[DATA EXTRACTS Boundary: Start]

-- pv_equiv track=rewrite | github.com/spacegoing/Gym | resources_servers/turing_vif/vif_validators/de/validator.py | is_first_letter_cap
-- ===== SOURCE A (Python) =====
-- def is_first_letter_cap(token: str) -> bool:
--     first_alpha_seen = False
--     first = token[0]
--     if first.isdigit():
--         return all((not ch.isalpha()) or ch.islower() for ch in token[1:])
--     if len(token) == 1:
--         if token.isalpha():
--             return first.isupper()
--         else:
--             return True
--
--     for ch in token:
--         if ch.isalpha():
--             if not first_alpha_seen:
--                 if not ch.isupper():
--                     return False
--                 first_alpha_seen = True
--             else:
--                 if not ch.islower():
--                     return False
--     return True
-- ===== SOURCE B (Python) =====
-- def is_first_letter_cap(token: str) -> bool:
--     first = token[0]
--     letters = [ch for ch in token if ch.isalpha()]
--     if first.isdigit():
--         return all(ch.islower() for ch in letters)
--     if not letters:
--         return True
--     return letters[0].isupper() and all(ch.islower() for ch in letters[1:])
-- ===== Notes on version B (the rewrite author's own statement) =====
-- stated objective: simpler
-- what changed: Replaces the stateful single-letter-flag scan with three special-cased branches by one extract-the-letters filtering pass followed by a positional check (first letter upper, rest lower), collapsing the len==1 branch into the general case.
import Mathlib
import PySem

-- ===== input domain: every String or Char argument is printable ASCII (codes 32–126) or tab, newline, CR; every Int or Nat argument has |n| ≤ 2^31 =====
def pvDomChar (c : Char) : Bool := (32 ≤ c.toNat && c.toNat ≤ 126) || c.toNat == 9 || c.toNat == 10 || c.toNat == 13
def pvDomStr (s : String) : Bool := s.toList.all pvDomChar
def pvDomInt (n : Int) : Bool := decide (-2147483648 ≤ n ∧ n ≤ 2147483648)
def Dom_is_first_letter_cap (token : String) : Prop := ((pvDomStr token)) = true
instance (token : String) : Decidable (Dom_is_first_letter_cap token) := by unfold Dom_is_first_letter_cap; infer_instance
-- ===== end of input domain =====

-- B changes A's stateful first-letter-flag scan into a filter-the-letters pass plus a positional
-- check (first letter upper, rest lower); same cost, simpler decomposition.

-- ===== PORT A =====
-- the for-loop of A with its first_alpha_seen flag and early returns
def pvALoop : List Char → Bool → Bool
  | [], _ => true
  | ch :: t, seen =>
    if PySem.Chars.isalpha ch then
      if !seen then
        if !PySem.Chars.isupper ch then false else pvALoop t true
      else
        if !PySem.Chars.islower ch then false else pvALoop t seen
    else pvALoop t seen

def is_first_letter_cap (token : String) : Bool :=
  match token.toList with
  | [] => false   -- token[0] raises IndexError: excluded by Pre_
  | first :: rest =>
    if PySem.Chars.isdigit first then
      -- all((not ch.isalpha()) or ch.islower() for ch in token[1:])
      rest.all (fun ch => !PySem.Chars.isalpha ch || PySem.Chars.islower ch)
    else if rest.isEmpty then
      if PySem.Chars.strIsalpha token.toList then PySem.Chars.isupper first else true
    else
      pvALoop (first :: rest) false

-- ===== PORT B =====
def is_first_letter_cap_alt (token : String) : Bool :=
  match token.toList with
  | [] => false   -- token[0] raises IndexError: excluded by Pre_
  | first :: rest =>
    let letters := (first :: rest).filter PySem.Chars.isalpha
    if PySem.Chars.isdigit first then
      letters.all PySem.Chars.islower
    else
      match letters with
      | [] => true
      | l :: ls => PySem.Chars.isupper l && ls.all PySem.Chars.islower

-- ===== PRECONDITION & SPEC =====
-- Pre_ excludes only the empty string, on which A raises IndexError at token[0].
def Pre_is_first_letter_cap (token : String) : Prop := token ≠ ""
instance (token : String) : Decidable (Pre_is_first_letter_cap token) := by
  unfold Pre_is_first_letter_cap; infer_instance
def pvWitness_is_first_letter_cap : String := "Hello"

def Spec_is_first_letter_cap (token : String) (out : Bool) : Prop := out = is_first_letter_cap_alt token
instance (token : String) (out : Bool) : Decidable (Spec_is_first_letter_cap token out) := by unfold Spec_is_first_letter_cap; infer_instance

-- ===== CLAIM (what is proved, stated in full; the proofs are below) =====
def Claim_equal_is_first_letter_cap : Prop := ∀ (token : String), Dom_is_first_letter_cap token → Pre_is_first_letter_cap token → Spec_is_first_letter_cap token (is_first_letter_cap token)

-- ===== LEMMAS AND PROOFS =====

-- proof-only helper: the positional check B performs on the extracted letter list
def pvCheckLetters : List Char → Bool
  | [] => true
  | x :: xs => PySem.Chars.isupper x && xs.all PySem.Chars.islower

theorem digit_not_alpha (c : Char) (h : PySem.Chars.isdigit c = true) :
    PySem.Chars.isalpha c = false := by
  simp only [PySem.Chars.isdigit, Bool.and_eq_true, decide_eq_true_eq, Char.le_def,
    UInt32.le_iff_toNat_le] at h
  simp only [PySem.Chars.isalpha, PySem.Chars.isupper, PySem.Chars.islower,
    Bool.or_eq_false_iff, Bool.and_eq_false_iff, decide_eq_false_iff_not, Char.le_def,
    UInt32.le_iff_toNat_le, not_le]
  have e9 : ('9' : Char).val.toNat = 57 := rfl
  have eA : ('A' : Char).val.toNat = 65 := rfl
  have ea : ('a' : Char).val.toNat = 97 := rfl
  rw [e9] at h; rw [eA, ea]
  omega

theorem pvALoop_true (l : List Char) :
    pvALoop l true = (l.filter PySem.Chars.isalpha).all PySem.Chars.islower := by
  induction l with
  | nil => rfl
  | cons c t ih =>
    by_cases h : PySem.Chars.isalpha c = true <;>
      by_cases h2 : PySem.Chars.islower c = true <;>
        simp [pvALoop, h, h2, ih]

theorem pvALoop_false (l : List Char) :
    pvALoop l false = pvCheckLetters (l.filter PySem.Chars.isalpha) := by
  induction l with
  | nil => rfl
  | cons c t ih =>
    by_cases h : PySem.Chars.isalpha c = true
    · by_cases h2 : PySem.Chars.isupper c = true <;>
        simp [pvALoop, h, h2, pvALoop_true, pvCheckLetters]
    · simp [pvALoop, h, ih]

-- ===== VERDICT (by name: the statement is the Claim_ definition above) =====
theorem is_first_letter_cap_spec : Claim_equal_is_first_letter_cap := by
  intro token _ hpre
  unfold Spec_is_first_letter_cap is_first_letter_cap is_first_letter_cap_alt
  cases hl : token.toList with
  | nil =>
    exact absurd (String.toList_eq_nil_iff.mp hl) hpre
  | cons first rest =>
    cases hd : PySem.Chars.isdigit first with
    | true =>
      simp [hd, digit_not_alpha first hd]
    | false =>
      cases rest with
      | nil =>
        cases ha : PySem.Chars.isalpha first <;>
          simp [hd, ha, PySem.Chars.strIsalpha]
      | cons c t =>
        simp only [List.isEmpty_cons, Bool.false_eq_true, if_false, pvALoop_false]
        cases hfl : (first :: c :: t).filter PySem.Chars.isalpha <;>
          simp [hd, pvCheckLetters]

[DATA EXTRACTS Boundary: End]
[DATA EXTRACTS Boundary: Start]

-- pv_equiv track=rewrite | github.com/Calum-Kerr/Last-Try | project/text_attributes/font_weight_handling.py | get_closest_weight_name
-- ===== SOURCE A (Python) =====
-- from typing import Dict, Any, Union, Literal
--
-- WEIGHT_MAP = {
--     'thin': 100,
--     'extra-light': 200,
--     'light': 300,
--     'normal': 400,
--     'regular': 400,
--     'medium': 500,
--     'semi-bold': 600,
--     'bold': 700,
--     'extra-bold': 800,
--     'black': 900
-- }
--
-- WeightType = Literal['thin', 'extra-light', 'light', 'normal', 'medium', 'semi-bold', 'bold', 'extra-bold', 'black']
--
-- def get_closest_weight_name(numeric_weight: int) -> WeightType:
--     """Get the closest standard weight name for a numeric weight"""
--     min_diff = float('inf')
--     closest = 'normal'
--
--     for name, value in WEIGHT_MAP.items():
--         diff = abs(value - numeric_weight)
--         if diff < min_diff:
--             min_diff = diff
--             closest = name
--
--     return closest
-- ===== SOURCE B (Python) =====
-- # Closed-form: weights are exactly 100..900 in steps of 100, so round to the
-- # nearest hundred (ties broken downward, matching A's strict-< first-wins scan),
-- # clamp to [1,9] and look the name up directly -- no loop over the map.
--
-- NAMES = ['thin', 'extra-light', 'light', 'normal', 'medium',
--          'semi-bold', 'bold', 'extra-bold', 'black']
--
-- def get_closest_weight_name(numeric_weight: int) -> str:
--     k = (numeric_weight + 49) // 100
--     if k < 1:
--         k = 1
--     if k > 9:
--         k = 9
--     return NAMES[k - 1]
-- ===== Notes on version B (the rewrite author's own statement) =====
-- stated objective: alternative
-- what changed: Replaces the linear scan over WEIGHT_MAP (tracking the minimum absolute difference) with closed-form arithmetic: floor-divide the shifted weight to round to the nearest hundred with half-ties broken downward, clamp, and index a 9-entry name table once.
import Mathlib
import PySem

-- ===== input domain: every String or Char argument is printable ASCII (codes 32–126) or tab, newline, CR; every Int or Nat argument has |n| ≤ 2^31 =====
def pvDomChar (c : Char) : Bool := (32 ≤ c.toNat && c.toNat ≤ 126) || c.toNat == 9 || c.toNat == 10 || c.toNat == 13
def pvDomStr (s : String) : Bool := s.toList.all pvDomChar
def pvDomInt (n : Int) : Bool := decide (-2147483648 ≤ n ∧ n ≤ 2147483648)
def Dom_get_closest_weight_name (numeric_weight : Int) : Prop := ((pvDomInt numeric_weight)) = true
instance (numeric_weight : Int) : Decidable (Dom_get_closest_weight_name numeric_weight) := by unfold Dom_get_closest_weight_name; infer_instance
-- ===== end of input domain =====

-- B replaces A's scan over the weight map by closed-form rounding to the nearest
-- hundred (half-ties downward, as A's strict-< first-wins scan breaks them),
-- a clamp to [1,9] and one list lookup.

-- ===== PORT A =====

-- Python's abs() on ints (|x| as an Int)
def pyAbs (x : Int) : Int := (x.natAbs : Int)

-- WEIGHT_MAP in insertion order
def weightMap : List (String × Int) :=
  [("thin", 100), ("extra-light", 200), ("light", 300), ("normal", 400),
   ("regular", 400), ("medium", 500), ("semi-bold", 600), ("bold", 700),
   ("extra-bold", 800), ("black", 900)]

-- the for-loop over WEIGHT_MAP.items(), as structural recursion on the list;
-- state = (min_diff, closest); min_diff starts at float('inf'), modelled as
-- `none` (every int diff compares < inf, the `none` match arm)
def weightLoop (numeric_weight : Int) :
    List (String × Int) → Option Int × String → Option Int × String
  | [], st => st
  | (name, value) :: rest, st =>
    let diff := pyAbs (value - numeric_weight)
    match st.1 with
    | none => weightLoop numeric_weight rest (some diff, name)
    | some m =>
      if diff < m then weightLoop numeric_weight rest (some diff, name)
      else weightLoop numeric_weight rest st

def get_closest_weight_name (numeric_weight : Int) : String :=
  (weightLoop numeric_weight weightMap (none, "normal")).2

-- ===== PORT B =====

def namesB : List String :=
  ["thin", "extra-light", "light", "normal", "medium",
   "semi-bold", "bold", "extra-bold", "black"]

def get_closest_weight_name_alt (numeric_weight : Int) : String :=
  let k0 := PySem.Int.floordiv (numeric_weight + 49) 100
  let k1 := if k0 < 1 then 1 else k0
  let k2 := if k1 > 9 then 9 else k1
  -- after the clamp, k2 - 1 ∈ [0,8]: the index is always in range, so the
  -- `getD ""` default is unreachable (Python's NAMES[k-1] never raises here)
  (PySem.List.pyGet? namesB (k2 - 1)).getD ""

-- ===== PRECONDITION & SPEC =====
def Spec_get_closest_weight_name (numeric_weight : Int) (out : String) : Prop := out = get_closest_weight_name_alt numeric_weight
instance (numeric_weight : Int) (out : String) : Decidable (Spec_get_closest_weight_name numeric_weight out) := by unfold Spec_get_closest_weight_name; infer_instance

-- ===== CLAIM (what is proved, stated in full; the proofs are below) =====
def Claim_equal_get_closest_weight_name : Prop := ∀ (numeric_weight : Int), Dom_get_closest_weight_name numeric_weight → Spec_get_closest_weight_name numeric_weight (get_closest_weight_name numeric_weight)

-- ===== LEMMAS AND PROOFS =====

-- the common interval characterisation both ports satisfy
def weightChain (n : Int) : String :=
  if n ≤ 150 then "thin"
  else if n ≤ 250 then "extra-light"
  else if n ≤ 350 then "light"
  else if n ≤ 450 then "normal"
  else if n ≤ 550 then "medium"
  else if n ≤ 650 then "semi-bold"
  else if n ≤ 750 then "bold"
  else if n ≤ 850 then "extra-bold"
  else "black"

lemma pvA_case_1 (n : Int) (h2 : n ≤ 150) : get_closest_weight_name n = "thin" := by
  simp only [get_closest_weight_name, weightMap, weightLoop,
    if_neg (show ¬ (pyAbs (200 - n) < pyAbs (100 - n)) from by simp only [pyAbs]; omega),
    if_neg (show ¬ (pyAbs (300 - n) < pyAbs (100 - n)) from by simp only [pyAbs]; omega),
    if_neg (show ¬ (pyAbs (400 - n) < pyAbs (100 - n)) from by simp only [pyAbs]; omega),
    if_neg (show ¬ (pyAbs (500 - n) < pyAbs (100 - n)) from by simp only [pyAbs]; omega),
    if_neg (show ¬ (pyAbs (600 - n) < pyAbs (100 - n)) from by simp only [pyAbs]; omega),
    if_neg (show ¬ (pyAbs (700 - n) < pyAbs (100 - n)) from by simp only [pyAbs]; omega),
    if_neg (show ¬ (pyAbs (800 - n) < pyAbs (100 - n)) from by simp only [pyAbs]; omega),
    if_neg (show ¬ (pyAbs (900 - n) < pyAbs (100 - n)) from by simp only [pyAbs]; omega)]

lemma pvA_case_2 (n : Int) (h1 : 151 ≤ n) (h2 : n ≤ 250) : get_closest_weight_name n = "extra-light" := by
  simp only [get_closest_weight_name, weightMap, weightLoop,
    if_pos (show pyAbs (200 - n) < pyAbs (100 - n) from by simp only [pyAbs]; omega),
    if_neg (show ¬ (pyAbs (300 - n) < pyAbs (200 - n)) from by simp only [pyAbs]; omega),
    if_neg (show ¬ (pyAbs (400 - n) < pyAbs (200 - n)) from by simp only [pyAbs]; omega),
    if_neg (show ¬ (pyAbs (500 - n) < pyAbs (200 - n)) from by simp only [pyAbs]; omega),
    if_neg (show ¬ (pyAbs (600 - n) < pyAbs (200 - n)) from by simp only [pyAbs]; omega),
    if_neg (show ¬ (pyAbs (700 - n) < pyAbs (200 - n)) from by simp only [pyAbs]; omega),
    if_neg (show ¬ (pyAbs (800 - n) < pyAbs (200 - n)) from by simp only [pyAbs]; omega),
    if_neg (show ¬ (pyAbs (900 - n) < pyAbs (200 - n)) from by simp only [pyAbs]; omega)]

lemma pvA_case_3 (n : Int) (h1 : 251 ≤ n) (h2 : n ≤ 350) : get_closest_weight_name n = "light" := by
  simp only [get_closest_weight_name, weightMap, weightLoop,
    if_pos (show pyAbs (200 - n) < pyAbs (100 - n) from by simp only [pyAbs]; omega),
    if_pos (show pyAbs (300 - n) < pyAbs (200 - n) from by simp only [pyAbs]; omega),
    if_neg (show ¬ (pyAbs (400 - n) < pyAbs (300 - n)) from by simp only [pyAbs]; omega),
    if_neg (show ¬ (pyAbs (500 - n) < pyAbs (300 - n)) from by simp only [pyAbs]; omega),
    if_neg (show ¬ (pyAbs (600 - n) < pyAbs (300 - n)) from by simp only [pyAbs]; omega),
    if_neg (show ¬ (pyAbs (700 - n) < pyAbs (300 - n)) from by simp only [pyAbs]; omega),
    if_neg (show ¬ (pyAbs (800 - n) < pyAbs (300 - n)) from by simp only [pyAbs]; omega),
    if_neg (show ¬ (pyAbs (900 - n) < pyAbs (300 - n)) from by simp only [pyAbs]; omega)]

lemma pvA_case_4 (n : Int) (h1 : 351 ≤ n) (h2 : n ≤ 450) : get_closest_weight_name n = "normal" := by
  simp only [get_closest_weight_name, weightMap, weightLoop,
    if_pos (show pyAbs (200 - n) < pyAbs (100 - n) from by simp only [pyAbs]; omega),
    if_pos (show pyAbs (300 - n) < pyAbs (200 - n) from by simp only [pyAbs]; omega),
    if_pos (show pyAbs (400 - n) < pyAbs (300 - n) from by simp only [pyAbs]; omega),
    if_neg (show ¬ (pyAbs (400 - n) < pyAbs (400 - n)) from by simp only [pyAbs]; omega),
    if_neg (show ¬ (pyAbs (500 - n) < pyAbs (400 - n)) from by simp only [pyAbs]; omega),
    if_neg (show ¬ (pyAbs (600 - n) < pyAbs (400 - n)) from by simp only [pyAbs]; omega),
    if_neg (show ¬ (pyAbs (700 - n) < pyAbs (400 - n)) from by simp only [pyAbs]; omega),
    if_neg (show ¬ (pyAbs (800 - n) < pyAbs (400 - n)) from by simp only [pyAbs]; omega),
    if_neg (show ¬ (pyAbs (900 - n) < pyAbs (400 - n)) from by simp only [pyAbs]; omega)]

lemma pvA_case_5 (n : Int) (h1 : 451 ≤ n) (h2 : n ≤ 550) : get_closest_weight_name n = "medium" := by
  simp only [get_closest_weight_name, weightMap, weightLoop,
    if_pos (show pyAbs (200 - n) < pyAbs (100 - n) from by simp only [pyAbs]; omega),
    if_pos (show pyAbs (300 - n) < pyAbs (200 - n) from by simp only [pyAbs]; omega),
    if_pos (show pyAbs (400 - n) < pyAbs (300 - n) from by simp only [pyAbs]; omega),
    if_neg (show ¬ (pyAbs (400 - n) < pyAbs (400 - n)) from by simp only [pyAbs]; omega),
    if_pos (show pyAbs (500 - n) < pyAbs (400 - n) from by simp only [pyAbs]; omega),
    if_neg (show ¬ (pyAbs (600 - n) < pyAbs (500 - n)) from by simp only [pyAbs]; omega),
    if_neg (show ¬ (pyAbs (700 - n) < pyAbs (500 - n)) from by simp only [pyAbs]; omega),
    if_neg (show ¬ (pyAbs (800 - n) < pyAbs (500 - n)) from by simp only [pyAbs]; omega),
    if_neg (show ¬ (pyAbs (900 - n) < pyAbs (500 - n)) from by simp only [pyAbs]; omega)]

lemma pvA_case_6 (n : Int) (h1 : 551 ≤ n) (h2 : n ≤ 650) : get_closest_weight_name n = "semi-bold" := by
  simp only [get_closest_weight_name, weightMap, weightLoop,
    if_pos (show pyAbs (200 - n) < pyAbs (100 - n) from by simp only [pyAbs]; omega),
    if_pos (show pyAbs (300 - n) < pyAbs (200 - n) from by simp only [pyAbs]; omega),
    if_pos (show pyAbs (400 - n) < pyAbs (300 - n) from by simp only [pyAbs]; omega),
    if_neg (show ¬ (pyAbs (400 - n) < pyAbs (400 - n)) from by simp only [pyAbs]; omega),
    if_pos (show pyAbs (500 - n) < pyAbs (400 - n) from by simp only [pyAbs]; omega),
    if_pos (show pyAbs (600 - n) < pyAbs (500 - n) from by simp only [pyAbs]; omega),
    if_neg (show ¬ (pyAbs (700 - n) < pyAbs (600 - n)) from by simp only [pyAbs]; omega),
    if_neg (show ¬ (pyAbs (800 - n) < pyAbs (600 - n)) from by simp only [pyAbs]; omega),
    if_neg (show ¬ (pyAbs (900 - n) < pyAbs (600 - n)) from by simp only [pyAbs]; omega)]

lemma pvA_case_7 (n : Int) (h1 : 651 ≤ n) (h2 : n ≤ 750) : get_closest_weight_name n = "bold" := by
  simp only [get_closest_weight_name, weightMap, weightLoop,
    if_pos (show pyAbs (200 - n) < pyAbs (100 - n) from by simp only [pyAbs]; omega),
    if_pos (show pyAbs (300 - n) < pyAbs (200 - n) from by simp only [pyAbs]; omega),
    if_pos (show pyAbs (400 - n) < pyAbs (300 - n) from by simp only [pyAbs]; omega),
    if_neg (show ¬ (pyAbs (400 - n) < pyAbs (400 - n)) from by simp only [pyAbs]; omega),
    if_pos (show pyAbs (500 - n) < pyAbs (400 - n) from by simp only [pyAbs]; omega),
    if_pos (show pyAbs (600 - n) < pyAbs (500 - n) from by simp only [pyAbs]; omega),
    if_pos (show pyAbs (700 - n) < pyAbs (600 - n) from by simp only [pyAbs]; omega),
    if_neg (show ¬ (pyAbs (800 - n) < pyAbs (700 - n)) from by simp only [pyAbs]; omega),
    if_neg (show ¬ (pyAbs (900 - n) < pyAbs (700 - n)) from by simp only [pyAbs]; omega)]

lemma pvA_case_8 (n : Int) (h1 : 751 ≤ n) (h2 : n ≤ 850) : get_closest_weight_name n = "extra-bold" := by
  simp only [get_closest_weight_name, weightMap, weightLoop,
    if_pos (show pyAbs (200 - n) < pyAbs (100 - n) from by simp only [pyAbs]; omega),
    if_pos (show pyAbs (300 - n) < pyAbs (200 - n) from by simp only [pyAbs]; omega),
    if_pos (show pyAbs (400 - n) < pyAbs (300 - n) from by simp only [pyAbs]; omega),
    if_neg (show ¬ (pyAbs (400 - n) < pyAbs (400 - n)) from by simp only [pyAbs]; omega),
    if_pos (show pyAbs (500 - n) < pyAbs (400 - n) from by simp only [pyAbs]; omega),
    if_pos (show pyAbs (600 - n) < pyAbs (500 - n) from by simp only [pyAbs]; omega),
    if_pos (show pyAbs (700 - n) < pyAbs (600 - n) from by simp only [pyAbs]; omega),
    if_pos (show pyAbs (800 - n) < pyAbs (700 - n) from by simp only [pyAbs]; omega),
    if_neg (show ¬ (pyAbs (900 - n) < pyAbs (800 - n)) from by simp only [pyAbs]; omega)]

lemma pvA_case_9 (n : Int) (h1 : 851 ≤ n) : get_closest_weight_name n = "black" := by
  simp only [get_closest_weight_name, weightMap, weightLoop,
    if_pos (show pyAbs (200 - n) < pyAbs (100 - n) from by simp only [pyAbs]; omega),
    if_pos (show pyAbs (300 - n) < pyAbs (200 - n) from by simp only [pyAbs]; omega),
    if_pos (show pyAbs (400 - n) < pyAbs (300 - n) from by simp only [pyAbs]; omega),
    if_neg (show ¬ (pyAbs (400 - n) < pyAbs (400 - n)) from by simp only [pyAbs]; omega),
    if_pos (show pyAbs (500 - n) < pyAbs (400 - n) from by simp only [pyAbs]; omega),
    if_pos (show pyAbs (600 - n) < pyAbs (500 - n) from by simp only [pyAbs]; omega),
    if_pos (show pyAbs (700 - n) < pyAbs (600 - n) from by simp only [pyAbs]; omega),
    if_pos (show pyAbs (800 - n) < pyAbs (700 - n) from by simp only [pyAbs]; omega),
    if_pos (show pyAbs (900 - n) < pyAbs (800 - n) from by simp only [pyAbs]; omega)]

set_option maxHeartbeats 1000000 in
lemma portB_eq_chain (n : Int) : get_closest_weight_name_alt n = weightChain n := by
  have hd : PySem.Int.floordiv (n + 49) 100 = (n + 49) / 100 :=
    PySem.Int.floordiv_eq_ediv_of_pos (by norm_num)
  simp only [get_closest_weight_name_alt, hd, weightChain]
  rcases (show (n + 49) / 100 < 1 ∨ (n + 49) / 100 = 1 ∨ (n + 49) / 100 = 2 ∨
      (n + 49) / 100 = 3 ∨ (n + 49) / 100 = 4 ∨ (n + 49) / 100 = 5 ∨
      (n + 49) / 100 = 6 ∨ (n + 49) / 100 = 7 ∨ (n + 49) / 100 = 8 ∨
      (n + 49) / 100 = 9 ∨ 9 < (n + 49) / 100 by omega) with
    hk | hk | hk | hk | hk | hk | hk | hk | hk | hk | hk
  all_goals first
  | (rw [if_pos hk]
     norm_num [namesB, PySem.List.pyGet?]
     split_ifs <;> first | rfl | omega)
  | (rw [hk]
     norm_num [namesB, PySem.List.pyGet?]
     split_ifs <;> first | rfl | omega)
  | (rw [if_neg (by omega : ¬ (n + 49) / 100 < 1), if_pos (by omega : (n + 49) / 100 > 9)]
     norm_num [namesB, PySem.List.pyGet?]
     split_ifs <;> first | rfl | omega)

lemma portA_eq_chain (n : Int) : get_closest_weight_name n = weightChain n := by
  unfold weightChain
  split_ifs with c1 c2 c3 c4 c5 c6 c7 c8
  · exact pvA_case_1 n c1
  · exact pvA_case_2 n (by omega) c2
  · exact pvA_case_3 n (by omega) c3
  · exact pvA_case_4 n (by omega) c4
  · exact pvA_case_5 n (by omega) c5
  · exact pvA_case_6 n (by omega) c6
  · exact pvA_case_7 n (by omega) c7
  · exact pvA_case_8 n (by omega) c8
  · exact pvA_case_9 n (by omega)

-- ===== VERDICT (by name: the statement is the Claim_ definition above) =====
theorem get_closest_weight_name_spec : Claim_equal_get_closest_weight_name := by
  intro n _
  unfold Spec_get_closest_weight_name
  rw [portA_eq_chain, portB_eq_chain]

[DATA EXTRACTS Boundary: End]

Beginning with the line that has "have eA : ('A' : Char).val.toNat = 65" and ending with the line that has "PySem.Chars.isupper c = true <;>", set down the lines above exactly and include no others.

** ANSWER TO THE PROBLEM **
  have eA : ('A' : Char).val.toNat = 65 := rfl
  have ea : ('a' : Char).val.toNat = 97 := rfl
  rw [e9] at h; rw [eA, ea]
  omega

theorem pvALoop_true (l : List Char) :
    pvALoop l true = (l.filter PySem.Chars.isalpha).all PySem.Chars.islower := by
  induction l with
  | nil => rfl
  | cons c t ih =>
    by_cases h : PySem.Chars.isalpha c = true <;>
      by_cases h2 : PySem.Chars.islower c = true <;>
        simp [pvALoop, h, h2, ih]

theorem pvALoop_false (l : List Char) :
    pvALoop l false = pvCheckLetters (l.filter PySem.Chars.isalpha) := by
  induction l with
  | nil => rfl
  | cons c t ih =>
    by_cases h : PySem.Chars.isalpha c = true
    · by_cases h2 : PySem.Chars.isupper c = true <;>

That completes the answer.